The brightest light of Perry’s production is the remarkable performances; Anika Noni Rose and Loretta Devine in particular have magical moments. As the film ends, the women stand in line, holding each other, wrapped in the weight of their own traumas, a powerful reminder of the number of beautiful, talented black actresses that have yet to find steady employment in Hollywood and independent film, theater and television. Seeing all of these actresses together reminded me that Hollywood is neglecting a powerful resource—black women.

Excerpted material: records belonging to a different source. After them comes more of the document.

-- pv_equiv track=rewrite | github.com/981377660LMT/algorithm-study | 6_tree/前缀树trie/好题/最长前缀序列-图的最长路.py | solve
-- ===== SOURCE A (Python) =====
-- from collections import defaultdict
-- from functools import lru_cache
-- from typing import List
--
-- def solve(words: List[str]) -> int:
--     @lru_cache(None)
--     def dfs(cur: int) -> int:
--         """有向图的最长路"""
--         return 1 + max((dfs(next) for next in adjMap[cur]), default=0)
--
--     id_ = defaultdict(lambda: len(id_))
--     adjMap = defaultdict(set)
--     for word in words:
--         pre = word[:-1]
--         adjMap[id_[pre]].add(id_[word])
--     return max((dfs(id_[word]) for word in words), default=0)
-- ===== SOURCE B (Python) =====
-- from functools import lru_cache
-- from typing import List
--
--
-- def solve(words: List[str]) -> int:
--     wordset = set(words)
--
--     @lru_cache(None)
--     def length(word: str) -> int:
--         """longest chain of words ending at `word` (each step drops the last char)"""
--         pre = word[:-1]
--         return 1 + length(pre) if pre in wordset else 1
--
--     return max(map(length, words), default=0)
-- ===== Notes on version B (the rewrite author's own statement) =====
-- stated objective: simpler
-- what changed: Replaces A's id-assignment, adjacency-set DAG and downward longest-path DFS over integer node ids by a memoized upward recursion on the unique one-char-shorter prefix directly over a set of the words (chain length ending at each word), taking the max over the words.
import Mathlib
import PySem

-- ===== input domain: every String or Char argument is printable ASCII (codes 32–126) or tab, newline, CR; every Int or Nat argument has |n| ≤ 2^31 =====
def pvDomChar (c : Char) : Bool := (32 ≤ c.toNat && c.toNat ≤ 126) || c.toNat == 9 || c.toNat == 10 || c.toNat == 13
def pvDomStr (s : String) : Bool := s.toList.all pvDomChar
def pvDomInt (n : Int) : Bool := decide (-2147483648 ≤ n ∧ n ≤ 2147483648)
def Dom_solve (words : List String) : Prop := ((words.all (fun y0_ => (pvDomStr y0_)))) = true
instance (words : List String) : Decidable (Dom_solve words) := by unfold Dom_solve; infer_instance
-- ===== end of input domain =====

-- B replaces A's id-assignment / adjacency-set DAG / downward longest-path DFS by a memoized
-- upward recursion on the one-char-shorter prefix over a set of the words (objective: simpler).

-- ===== PORT A =====
-- defaultdict(lambda: len(id_)) subscript: returns the id and the (possibly extended) dict
def pvIdGet (d : PySem.Dict String Int) (k : String) : Int × PySem.Dict String Int :=
  match d.get? k with
  | some v => (v, d)
  | none => ((d.size : Int), d.insert k (d.size : Int))

-- body of A's build loop: adjMap[id_[pre]].add(id_[word])
def pvStep (st : PySem.Dict String Int × PySem.Dict Int (PySem.Set Int)) (word : String) :
    PySem.Dict String Int × PySem.Dict Int (PySem.Set Int) :=
  let pre := PySem.Str.slice word none (some (-1))
  let r1 := pvIdGet st.1 pre
  let r2 := pvIdGet r1.2 word
  (r2.2, st.2.insert r1.1 (PySem.Set.add (st.2.getD r1.1 PySem.Set.empty) r2.1))

def pvBuild (words : List String) :
    PySem.Dict String Int × PySem.Dict Int (PySem.Set Int) :=
  words.foldl pvStep (PySem.Dict.empty, PySem.Dict.empty)

-- totality fuel for A's dfs (the recursion depth is bounded by the longest word; Pre_solve
-- excludes the empty word, on which Python's dfs would recurse forever)
def pvFuel (words : List String) : Nat := 1 + words.foldl (fun n w => n + w.toList.length) 0

-- dfs(cur) = 1 + max((dfs(next) for next in adjMap[cur]), default=0)
def pvDfs (adj : PySem.Dict Int (PySem.Set Int)) : Nat → Int → Int
  | 0, _ => 0
  | fuel+1, cur =>
      1 + PySem.List.maxD ((adj.getD cur PySem.Set.empty).map (pvDfs adj fuel)) (fun x => x) 0

def solve (words : List String) : Int :=
  let b := pvBuild words
  PySem.List.maxD (words.map (fun w => pvDfs b.2 (pvFuel words) (b.1.getD w 0))) (fun x => x) 0

-- ===== PORT B =====
-- length(word) = 1 + length(word[:-1]) if word[:-1] in wordset else 1  (memoized in Python;
-- the dite on the empty word is only the termination guard: Python diverges there, and
-- Pre_solve keeps the empty word out of the set, so that branch is never taken under Pre_)
def pvChainLen (ws : PySem.Set String) (w : String) : Int :=
  let pre := PySem.Str.slice w none (some (-1))
  if pre ∈ ws then
    (if h : w.toList = [] then 1 else 1 + pvChainLen ws pre)
  else 1
termination_by w.toList.length
decreasing_by
  simp only [PySem.Str.slice_to_neg_one, List.length_dropLast]
  have : w.toList.length ≠ 0 := fun hl => h (List.eq_nil_of_length_eq_zero hl)
  omega

def solve_alt (words : List String) : Int :=
  let ws := PySem.Set.ofList words
  PySem.List.maxD (words.map (pvChainLen ws)) (fun x => x) 0

-- ===== PRECONDITION & SPEC =====
-- Pre_ excludes inputs containing the empty word: there Python A's dfs hits the self-loop
-- '' -> '' and raises RecursionError (B's recursion diverges the same way).
def Pre_solve (words : List String) : Prop := "" ∉ words
instance (words : List String) : Decidable (Pre_solve words) := by unfold Pre_solve; infer_instance
def pvWitness_solve : List String := ["a", "ab", "abc", "x"]

def Spec_solve (words : List String) (out : Int) : Prop := out = solve_alt words
instance (words : List String) (out : Int) : Decidable (Spec_solve words out) := by unfold Spec_solve; infer_instance

-- ===== CLAIM (what is proved, stated in full; the proofs are below) =====
def Claim_equal_solve : Prop := ∀ (words : List String), Dom_solve words → Pre_solve words → Spec_solve words (solve words)

-- ===== LEMMAS AND PROOFS =====

-- word[:-1], at the specification level
def pvP (w : String) : String := PySem.Str.slice w none (some (-1))

theorem pvP_toList (w : String) : (pvP w).toList = w.toList.dropLast :=
  PySem.Str.slice_to_neg_one w

-- maxD toolkit (key = identity, Int values)
theorem pvLe_maxD {l : List Int} {x : Int} (h : x ∈ l) (d : Int) :
    x ≤ PySem.List.maxD l (fun y => y) d := by
  unfold PySem.List.maxD
  cases hm : PySem.List.max? l (fun y => y) with
  | none => exact absurd ((PySem.List.max?_eq_none_iff l _).mp hm ▸ h) (List.not_mem_nil)
  | some m => simpa using PySem.List.max?_isMax hm x h

theorem pvMaxD_cases (l : List Int) (d : Int) :
    PySem.List.maxD l (fun y => y) d = d ∨ PySem.List.maxD l (fun y => y) d ∈ l := by
  unfold PySem.List.maxD
  cases hm : PySem.List.max? l (fun y => y) with
  | none => simp
  | some m => simpa using Or.inr (PySem.List.max?_mem hm)

-- pvDfs basics
theorem pvDfs_nonneg (adj : PySem.Dict Int (PySem.Set Int)) (fuel : Nat) (c : Int) :
    0 ≤ pvDfs adj fuel c := by
  induction fuel generalizing c with
  | zero => simp [pvDfs]
  | succ n ih =>
    rw [pvDfs]
    rcases pvMaxD_cases ((adj.getD c PySem.Set.empty).map (pvDfs adj n)) 0 with h | h
    · omega
    · obtain ⟨x, -, hx⟩ := List.mem_map.mp h
      have := ih x; omega

theorem pvDfs_mono (adj : PySem.Dict Int (PySem.Set Int)) :
    ∀ {f g : Nat}, f ≤ g → ∀ c, pvDfs adj f c ≤ pvDfs adj g c := by
  intro f g
  induction g generalizing f with
  | zero => intro h c; obtain rfl := Nat.le_zero.mp h; exact le_rfl
  | succ n ih =>
    intro h c
    cases f with
    | zero => exact le_trans (by simp [pvDfs]) (pvDfs_nonneg adj (n+1) c)
    | succ m =>
      rw [pvDfs, pvDfs]
      have hmn : m ≤ n := Nat.succ_le_succ_iff.mp h
      rcases pvMaxD_cases ((adj.getD c PySem.Set.empty).map (pvDfs adj m)) 0 with h0 | hmem
      · rw [h0]
        rcases pvMaxD_cases ((adj.getD c PySem.Set.empty).map (pvDfs adj n)) 0 with h1 | hmem1
        · omega
        · obtain ⟨x, -, hx⟩ := List.mem_map.mp hmem1
          have := pvDfs_nonneg adj n x; omega
      · obtain ⟨x, hxm, hx⟩ := List.mem_map.mp hmem
        have h1 : pvDfs adj m x ≤ pvDfs adj n x := ih hmn x
        have h2 : pvDfs adj n x ≤ PySem.List.maxD ((adj.getD c PySem.Set.empty).map (pvDfs adj n)) (fun y => y) 0 :=
          pvLe_maxD (List.mem_map.mpr ⟨x, hxm, rfl⟩) 0
        omega

-- pvChainLen basics
theorem pvChainLen_pos (ws : PySem.Set String) (w : String) : 1 ≤ pvChainLen ws w := by
  fun_induction pvChainLen ws w with
  | case1 => simp
  | case2 _ _ _ ih => omega
  | case3 => simp

theorem pvChainLen_step (ws : PySem.Set String) (w : String) (h1 : pvP w ∈ ws)
    (h2 : w.toList ≠ []) : pvChainLen ws w = 1 + pvChainLen ws (pvP w) := by
  rw [pvChainLen]
  simp only [pvP] at h1
  simp [h1, h2, pvP]

-- ===== the build-loop invariant =====
def pvInv (idm : PySem.Dict String Int) (adj : PySem.Dict Int (PySem.Set Int))
    (pref : List String) : Prop :=
  (∀ x ∈ pref, (idm.get? x).isSome ∧ (idm.get? (pvP x)).isSome) ∧
  (∀ s i, idm.get? s = some i → 0 ≤ i ∧ i < (idm.size : Int)) ∧
  (∀ s t i, idm.get? s = some i → idm.get? t = some i → s = t) ∧
  (∀ k, adj.contains k = true → ∃ s, idm.get? s = some k) ∧
  (∀ s i j, idm.get? s = some i →
    (j ∈ (adj.getD i PySem.Set.empty : List Int) ↔
      ∃ x ∈ pref, pvP x = s ∧ idm.get? x = some j))

theorem pvIdGet_not_contains_eq {d : PySem.Dict String Int} {k : String}
    (h : d.get? k = none) : d.contains k = false := by
  rw [PySem.Dict.contains_eq_isSome_get?, h]; rfl

theorem pvIdGet_self (d : PySem.Dict String Int) (k : String) :
    (pvIdGet d k).2.get? k = some (pvIdGet d k).1 := by
  cases hd : d.get? k <;> simp [pvIdGet, hd]

theorem pvIdGet_mono (d : PySem.Dict String Int) (k : String) {s : String} {v : Int}
    (h : d.get? s = some v) : (pvIdGet d k).2.get? s = some v := by
  cases hd : d.get? k with
  | some w => simpa [pvIdGet, hd] using h
  | none =>
    simp only [pvIdGet, hd, PySem.Dict.get?_insert]
    split
    · next he => rw [he] at h; rw [h] at hd; cases hd
    · exact h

But seeing extraordinary black actresses together is not enough. Perry’s most significant failure is understanding that while black women writers like Shange write about the traumas and hate that black women must constantly negotiate, they also speak to joy, solidarity, and the beauty of blackness. Shange published For Colored Girls during a time when some of the best of black feminist literature, written by luminaries such as Toni Morrison, Toni Cade Bambara, Sonia Sanchez and Alice Walker, was being published; these authors, too, were able to express desire and violence simultaneously. Each time I read Shange’s text or see it performed publically, I’ve always walked away triumphant, in awe. After seeing Perry’s film, I walked away feeling nothing but sadness.
To hear Perry tell it, black women are forever in flux amidst hate. But Shange’s For Colored Girls grapples with much more than the weight of trauma, injustice and abuse inflicted upon the black female body, the black female spirit. It also revels in the joys of being a black woman—the delights of sisterhood, the majesty of black beauty and the ecstasy of love reciprocated and good sex. Perry’s filmmaking doesn’t rise to meet the challenge. Some literary and theatrical works are so deeply moving that they belong not only to the author, but to the readers who love the work. For Colored Girls also belongs to black women.